Amar is also a singer for Thee Silver Mt. Zion Memorial Orchestra & Tra-La-La Band, which shares vocals with all of its band members.

Along with Howard Bilerman, Efrim Menuck and Radwan Moumneh, Amar owns and operates the Hotel2Tango. Once a living space, it is now a professional recording studio, practice area, and live performance venue.

In 2006, Amar, with Efrim Menuck and Sophie Trudeau, assisted in the recording of Carla Bozulich's first release for Constellation, Evangelista.

==Discography==
===with Godspeed You! Black Emperor===
- F♯ A♯ ∞ (1997)
- Slow Riot for New Zero Kanada (1999)
- Lift Your Skinny Fists Like Antennas to Heaven (2000)
- Yanqui U.X.O. (2002)
- 'Allelujah! Don't Bend! Ascend! (2012)
- Asunder, Sweet and Other Distress (2015)
- Luciferian Towers (2017)
- G_d's Pee at State's End! (2021)
- No Title as of 13 February 2024 28,340 Dead (2024)

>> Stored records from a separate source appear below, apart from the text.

-- pv_equiv track=rewrite | github.com/promodeagro/promodeagro-inventory-management-mcp-server | awslabs/inventory_management_mcp_server/actor_scripts/logistics_manager_standalone.py | select_orders_by_geography
-- ===== SOURCE A (Python) =====
-- def select_orders_by_geography(orders: list, max_orders: int) -> list:
--     """Select orders based on geographic proximity"""
--     geographic_groups = {}
--
--     for order in orders:
--         address = order.get('deliveryAddress', {})
--         city = address.get('city', 'Unknown')
--
--         if city not in geographic_groups:
--             geographic_groups[city] = []
--         geographic_groups[city].append(order)
--
--     # Return largest group up to max_orders
--     if geographic_groups:
--         largest_group = max(geographic_groups.values(), key=len)
--         return largest_group[:max_orders]
--     return orders[:max_orders]
-- ===== SOURCE B (Python) =====
-- def select_orders_by_geography(orders: list, max_orders: int) -> list:
--     """Select orders based on geographic proximity (count-table + filter re-implementation)."""
--     counts = {}
--     for order in orders:
--         city = order.get('deliveryAddress', {}).get('city', 'Unknown')
--         counts[city] = counts.get(city, 0) + 1
--     if not counts:
--         return orders[:max_orders]
--     winner = max(counts, key=counts.get)
--     return [o for o in orders
--             if o.get('deliveryAddress', {}).get('city', 'Unknown') == winner][:max_orders]
-- ===== Notes on version B (the rewrite author's own statement) =====
-- stated objective: alternative
-- what changed: Replaces A's dict of per-city order lists (largest group taken with max by len) by a count-only table plus a second filtering pass over the orders for the winning city.
import Mathlib
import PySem

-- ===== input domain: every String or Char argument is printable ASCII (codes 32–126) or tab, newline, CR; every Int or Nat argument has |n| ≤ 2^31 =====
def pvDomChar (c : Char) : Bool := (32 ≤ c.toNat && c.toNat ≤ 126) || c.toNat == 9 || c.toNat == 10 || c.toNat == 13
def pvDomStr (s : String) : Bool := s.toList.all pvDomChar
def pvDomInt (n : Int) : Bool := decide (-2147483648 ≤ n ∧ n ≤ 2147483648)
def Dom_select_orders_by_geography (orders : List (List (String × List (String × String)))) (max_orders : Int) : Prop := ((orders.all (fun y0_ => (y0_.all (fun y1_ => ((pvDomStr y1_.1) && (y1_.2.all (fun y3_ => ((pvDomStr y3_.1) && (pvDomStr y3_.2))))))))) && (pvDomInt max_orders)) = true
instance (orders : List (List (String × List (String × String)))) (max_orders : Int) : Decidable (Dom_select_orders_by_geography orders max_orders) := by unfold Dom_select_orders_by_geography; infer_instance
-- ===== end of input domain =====

-- B replaces A's dict of per-city lists by a count table plus a filtering second pass; objective: alternative decomposition, same result.

-- ===== PORT A =====
-- city = order.get('deliveryAddress', {}).get('city', 'Unknown')   (A computes it in two steps; same value)
def pvCity (order : List (String × List (String × String))) : String :=
  PySem.Dict.getD (PySem.Dict.mk (PySem.Dict.getD (PySem.Dict.mk order) "deliveryAddress" [])) "city" "Unknown"

def select_orders_by_geography (orders : List (List (String × List (String × String)))) (max_orders : Int) : List (List (String × List (String × String))) :=
  let geographic_groups :=
    orders.foldl (fun g order =>
      let city := pvCity order
      let g1 := if g.contains city then g else g.insert city []
      g1.modify city [] (fun lst => lst ++ [order])) PySem.Dict.empty
  if geographic_groups.size ≠ 0 then
    let largest_group := (PySem.List.max? geographic_groups.values (fun l => l.length)).getD []
    PySem.List.slice largest_group none (some max_orders)
  else
    PySem.List.slice orders none (some max_orders)

-- ===== PORT B =====
def select_orders_by_geography_alt (orders : List (List (String × List (String × String)))) (max_orders : Int) : List (List (String × List (String × String))) :=
  let counts : PySem.Dict String Int :=
    orders.foldl (fun d order => d.insert (pvCity order) (d.getD (pvCity order) 0 + 1)) PySem.Dict.empty
  if counts.size = 0 then
    PySem.List.slice orders none (some max_orders)
  else
    let winner := (PySem.List.max? counts.keys (fun k => counts.getD k 0)).getD ""
    PySem.List.slice (orders.filter (fun o => pvCity o == winner)) none (some max_orders)

-- ===== PRECONDITION & SPEC =====
def Spec_select_orders_by_geography (orders : List (List (String × List (String × String)))) (max_orders : Int) (out : List (List (String × List (String × String)))) : Prop := out = select_orders_by_geography_alt orders max_orders
instance (orders : List (List (String × List (String × String)))) (max_orders : Int) (out : List (List (String × List (String × String)))) : Decidable (Spec_select_orders_by_geography orders max_orders out) := by unfold Spec_select_orders_by_geography; infer_instance

-- ===== CLAIM (what is proved, stated in full; the proofs are below) =====
def Claim_equal_select_orders_by_geography : Prop := ∀ (orders : List (List (String × List (String × String)))) (max_orders : Int), Dom_select_orders_by_geography orders max_orders → Spec_select_orders_by_geography orders max_orders (select_orders_by_geography orders max_orders)

-- ===== LEMMAS AND PROOFS =====

-- A's grouping dict, with the "if city not in groups: groups[city] = []" step fused into modify
def pvGroups (orders : List (List (String × List (String × String)))) : PySem.Dict String (List (List (String × List (String × String)))) :=
  orders.foldl (fun g o => g.modify (pvCity o) [] (fun lst => lst ++ [o])) PySem.Dict.empty

lemma pv_stepA_eq (g : PySem.Dict String (List (List (String × List (String × String))))) (o : List (String × List (String × String))) :
    (if g.contains (pvCity o) then g else g.insert (pvCity o) []).modify (pvCity o) [] (fun lst => lst ++ [o])
      = g.modify (pvCity o) [] (fun lst => lst ++ [o]) := by
  by_cases h : g.contains (pvCity o)
  · simp [h]
  · simp only [h, Bool.false_eq_true, if_false, PySem.Dict.modify,
      PySem.Dict.getD_insert_self, PySem.Dict.insert_insert_self,
      PySem.Dict.getD_of_not_contains _ _ (by simpa using h)]

lemma pv_groups_eq (orders : List (List (String × List (String × String)))) :
    orders.foldl (fun g order =>
      let city := pvCity order
      let g1 := if g.contains city then g else g.insert city []
      g1.modify city [] (fun lst => lst ++ [order])) PySem.Dict.empty = pvGroups orders := by
  unfold pvGroups
  exact PySem.List.foldl_congr_mem _ _ _ _ (fun acc x _ => pv_stepA_eq acc x)

lemma pv_keys_groups (orders : List (List (String × List (String × String)))) :
    (pvGroups orders).keys = PySem.Set.ofList (orders.map pvCity) := by
  unfold pvGroups
  rw [PySem.Dict.keys_foldl_modify_key orders pvCity [] (fun _ o => fun lst => lst ++ [o])]
  simp [PySem.Set.update, PySem.Set.ofList, PySem.Dict.empty, PySem.Dict.keys]

lemma pv_nodup_keys_groups (orders : List (List (String × List (String × String)))) :
    (pvGroups orders).keys.Nodup := by
  unfold pvGroups
  exact PySem.Dict.nodup_keys_foldl_modify_key orders pvCity [] (fun _ o => fun lst => lst ++ [o]) _
    (by simp [PySem.Dict.empty, PySem.Dict.keys])

lemma pv_getD_groups (orders : List (List (String × List (String × String)))) (c : String) :
    (pvGroups orders).getD c [] = orders.filter (fun o => pvCity o == c) := by
  unfold pvGroups
  rw [show orders.foldl (fun g o => g.modify (pvCity o) [] (fun lst => lst ++ [o])) PySem.Dict.empty
      = (orders.map (fun o => (pvCity o, o))).foldl (fun d p => d.modify p.1 [] (fun lst => lst ++ [p.2])) PySem.Dict.empty
    from (List.foldl_map (f := fun o => (pvCity o, o))
        (g := fun (d : PySem.Dict String (List (List (String × List (String × String))))) p => d.modify p.1 [] (fun lst => lst ++ [p.2]))).symm]
  rw [PySem.Dict.getD_foldl_modify_append]
  simp [List.filter_map, Function.comp_def, PySem.Dict.getD_empty]

-- B's counting loop is Counter over the city list
lemma pv_counts_eq (orders : List (List (String × List (String × String)))) :
    orders.foldl (fun (d : PySem.Dict String Int) order => d.insert (pvCity order) (d.getD (pvCity order) 0 + 1)) PySem.Dict.empty
      = PySem.Dict.counter (orders.map pvCity) := by
  rw [show orders.foldl (fun (d : PySem.Dict String Int) order => d.insert (pvCity order) (d.getD (pvCity order) 0 + 1)) PySem.Dict.empty
      = (orders.map pvCity).foldl (fun d x => d.insert x (d.getD x 0 + 1)) PySem.Dict.empty
    from (List.foldl_map (f := pvCity)
        (g := fun (d : PySem.Dict String Int) x => d.insert x (d.getD x 0 + 1))).symm]
  exact PySem.Dict.foldl_insert_getD_add_one_eq_counter _

-- max over a mapped list, generic
lemma pv_max?_foldl_map {α β κ : Type} [LT κ] [DecidableLT κ] (f : α → β) (key : β → κ)
    (l : List α) (acc : Option α) :
    List.foldl (fun acc x => match acc with
      | none => some x
      | some m => if key m < key x then some x else some m) (acc.map f) (l.map f)
    = (List.foldl (fun acc a => match acc with
      | none => some a
      | some m => if key (f m) < key (f a) then some a else some m) acc l).map f := by
  induction l generalizing acc with
  | nil => simp
  | cons x t ih =>
    simp only [List.map_cons, List.foldl_cons]
    rw [← ih]
    congr 1
    cases acc with
    | none => rfl
    | some m => simp [apply_ite (Option.map f)]

lemma pv_max?_map {α β κ : Type} [LT κ] [DecidableLT κ] (f : α → β) (key : β → κ) (l : List α) :
    PySem.List.max? (l.map f) key = (PySem.List.max? l (fun a => key (f a))).map f := by
  simpa using pv_max?_foldl_map f key l none

-- a Nat-valued key and its Int cast pick the same maximum
lemma pv_max?_cast {α : Type} (l : List α) (k : α → Nat) (acc : Option α) :
    List.foldl (fun acc x => match acc with
      | none => some x
      | some m => if ((k m : Int)) < (k x : Int) then some x else some m) acc l
    = List.foldl (fun acc x => match acc with
      | none => some x
      | some m => if k m < k x then some x else some m) acc l := by
  induction l generalizing acc with
  | nil => rfl
  | cons x t ih =>
    simp only [List.foldl_cons]
    rw [← ih]
    congr 1
    cases acc with
    | none => rfl
    | some m => simp

lemma pv_max?_cast' {α : Type} (l : List α) (k : α → Nat) :
    PySem.List.max? l (fun a => ((k a : Nat) : Int)) = PySem.List.max? l k := by
  simp only [PySem.List.max?]
  exact pv_max?_cast l k none

lemma pv_filter_length_count (orders : List (List (String × List (String × String)))) (c : String) :
    (orders.filter (fun o => pvCity o == c)).length = (orders.map pvCity).count c := by
  rw [← List.countP_eq_length_filter, List.count_eq_countP, List.countP_map]
  rfl

-- ===== VERDICT (by name: the statement is the Claim_ definition above) =====
theorem select_orders_by_geography_spec : Claim_equal_select_orders_by_geography := by
  intro orders max_orders _
  unfold Spec_select_orders_by_geography select_orders_by_geography select_orders_by_geography_alt
  rw [pv_groups_eq, pv_counts_eq]
  cases horders : orders with
  | nil => simp [pvGroups, PySem.Dict.counter, PySem.Dict.empty, PySem.Dict.size]
  | cons a t =>
    rw [← horders]
    set cities := orders.map pvCity with hc
    have hcne : cities ≠ [] := by simp [hc, horders]
    set S := PySem.Set.ofList cities with hS
    have hSne : S ≠ [] := by
      have : cities.head hcne ∈ S := by
        rw [hS]; exact (PySem.Set.mem_ofList _ _).mpr (List.head_mem hcne)
      exact List.ne_nil_of_mem this
    -- sizes are both S.length ≠ 0
    have hksA : (pvGroups orders).keys = S := by rw [pv_keys_groups]
    have hksB : (PySem.Dict.counter cities).keys = S := PySem.Dict.keys_counter cities
    have hSlen : S.length ≠ 0 := fun h => hSne (List.eq_nil_of_length_eq_zero h)
    have hszA : (pvGroups orders).size ≠ 0 := by
      have h1 : (pvGroups orders).size = S.length := by
        rw [← hksA]; simp [PySem.Dict.size, PySem.Dict.keys]
      rw [h1]; exact hSlen
    have hszB : ¬ ((PySem.Dict.counter cities).size = 0) := by
      have h1 : (PySem.Dict.counter cities).size = S.length := by
        rw [← hksB]; simp [PySem.Dict.size, PySem.Dict.keys]
      rw [h1]; exact hSlen
    simp only [hszA, hszB, ite_not, if_neg, not_false_iff]
    -- A's values are groups per city, in key order
    have hvals : (pvGroups orders).values = S.map (fun c => orders.filter (fun o => pvCity o == c)) := by
      rw [PySem.Dict.values_eq_map_keys _ (pv_nodup_keys_groups orders) [], hksA]
      exact List.map_congr_left (fun c _ => pv_getD_groups orders c)
    -- both pick the same winning city
    have hkeyB : (fun k => (PySem.Dict.counter cities).getD k 0)
        = (fun c => (((orders.filter (fun o => pvCity o == c)).length : Nat) : Int)) := by
      funext c
      rw [PySem.Dict.getD_counter, pv_filter_length_count]
    obtain ⟨w, hw⟩ : ∃ w, PySem.List.max? S (fun c => (orders.filter (fun o => pvCity o == c)).length) = some w := by
      cases h : PySem.List.max? S (fun c => (orders.filter (fun o => pvCity o == c)).length) with
      | none => exact absurd ((PySem.List.max?_eq_none_iff _ _).mp h) hSne
      | some w => exact ⟨w, rfl⟩
    have hA : PySem.List.max? (pvGroups orders).values (fun l => l.length)
        = some (orders.filter (fun o => pvCity o == w)) := by
      rw [hvals, pv_max?_map, hw]; rfl
    have hB : PySem.List.max? (PySem.Dict.counter cities).keys (fun k => (PySem.Dict.counter cities).getD k 0)
        = some w := by
      rw [hksB, hkeyB, pv_max?_cast']
      exact hw
    rw [hA, hB]
    rfl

===with A Silver Mt. Zion===
- He Has Left Us Alone but Shafts of Light Sometimes Grace the Corner of Our Rooms... (2000)
- Born into Trouble as the Sparks Fly Upward (2001)
- "This Is Our Punk-Rock," Thee Rusted Satellites Gather + Sing,, (2003)
- The "Pretty Little Lightning Paw" E.P. (2004)
- Horses in the Sky (2005)
- 13 Blues for Thirteen Moons (2008)
- Kollaps Tradixionales (2010)
- Hang On to Each Other (2014)

===with Black Ox Orkestar===
- Ver Tanzt? (2004)
- Nisht Azoy (2006)

===with Molasses===
- You'll Never Be Well No More (1999)
- Trilogie: Toil & Peaceful Life (2000)
- A Slow Messe (2003)
- Trouble At Jinx Hotel (2004)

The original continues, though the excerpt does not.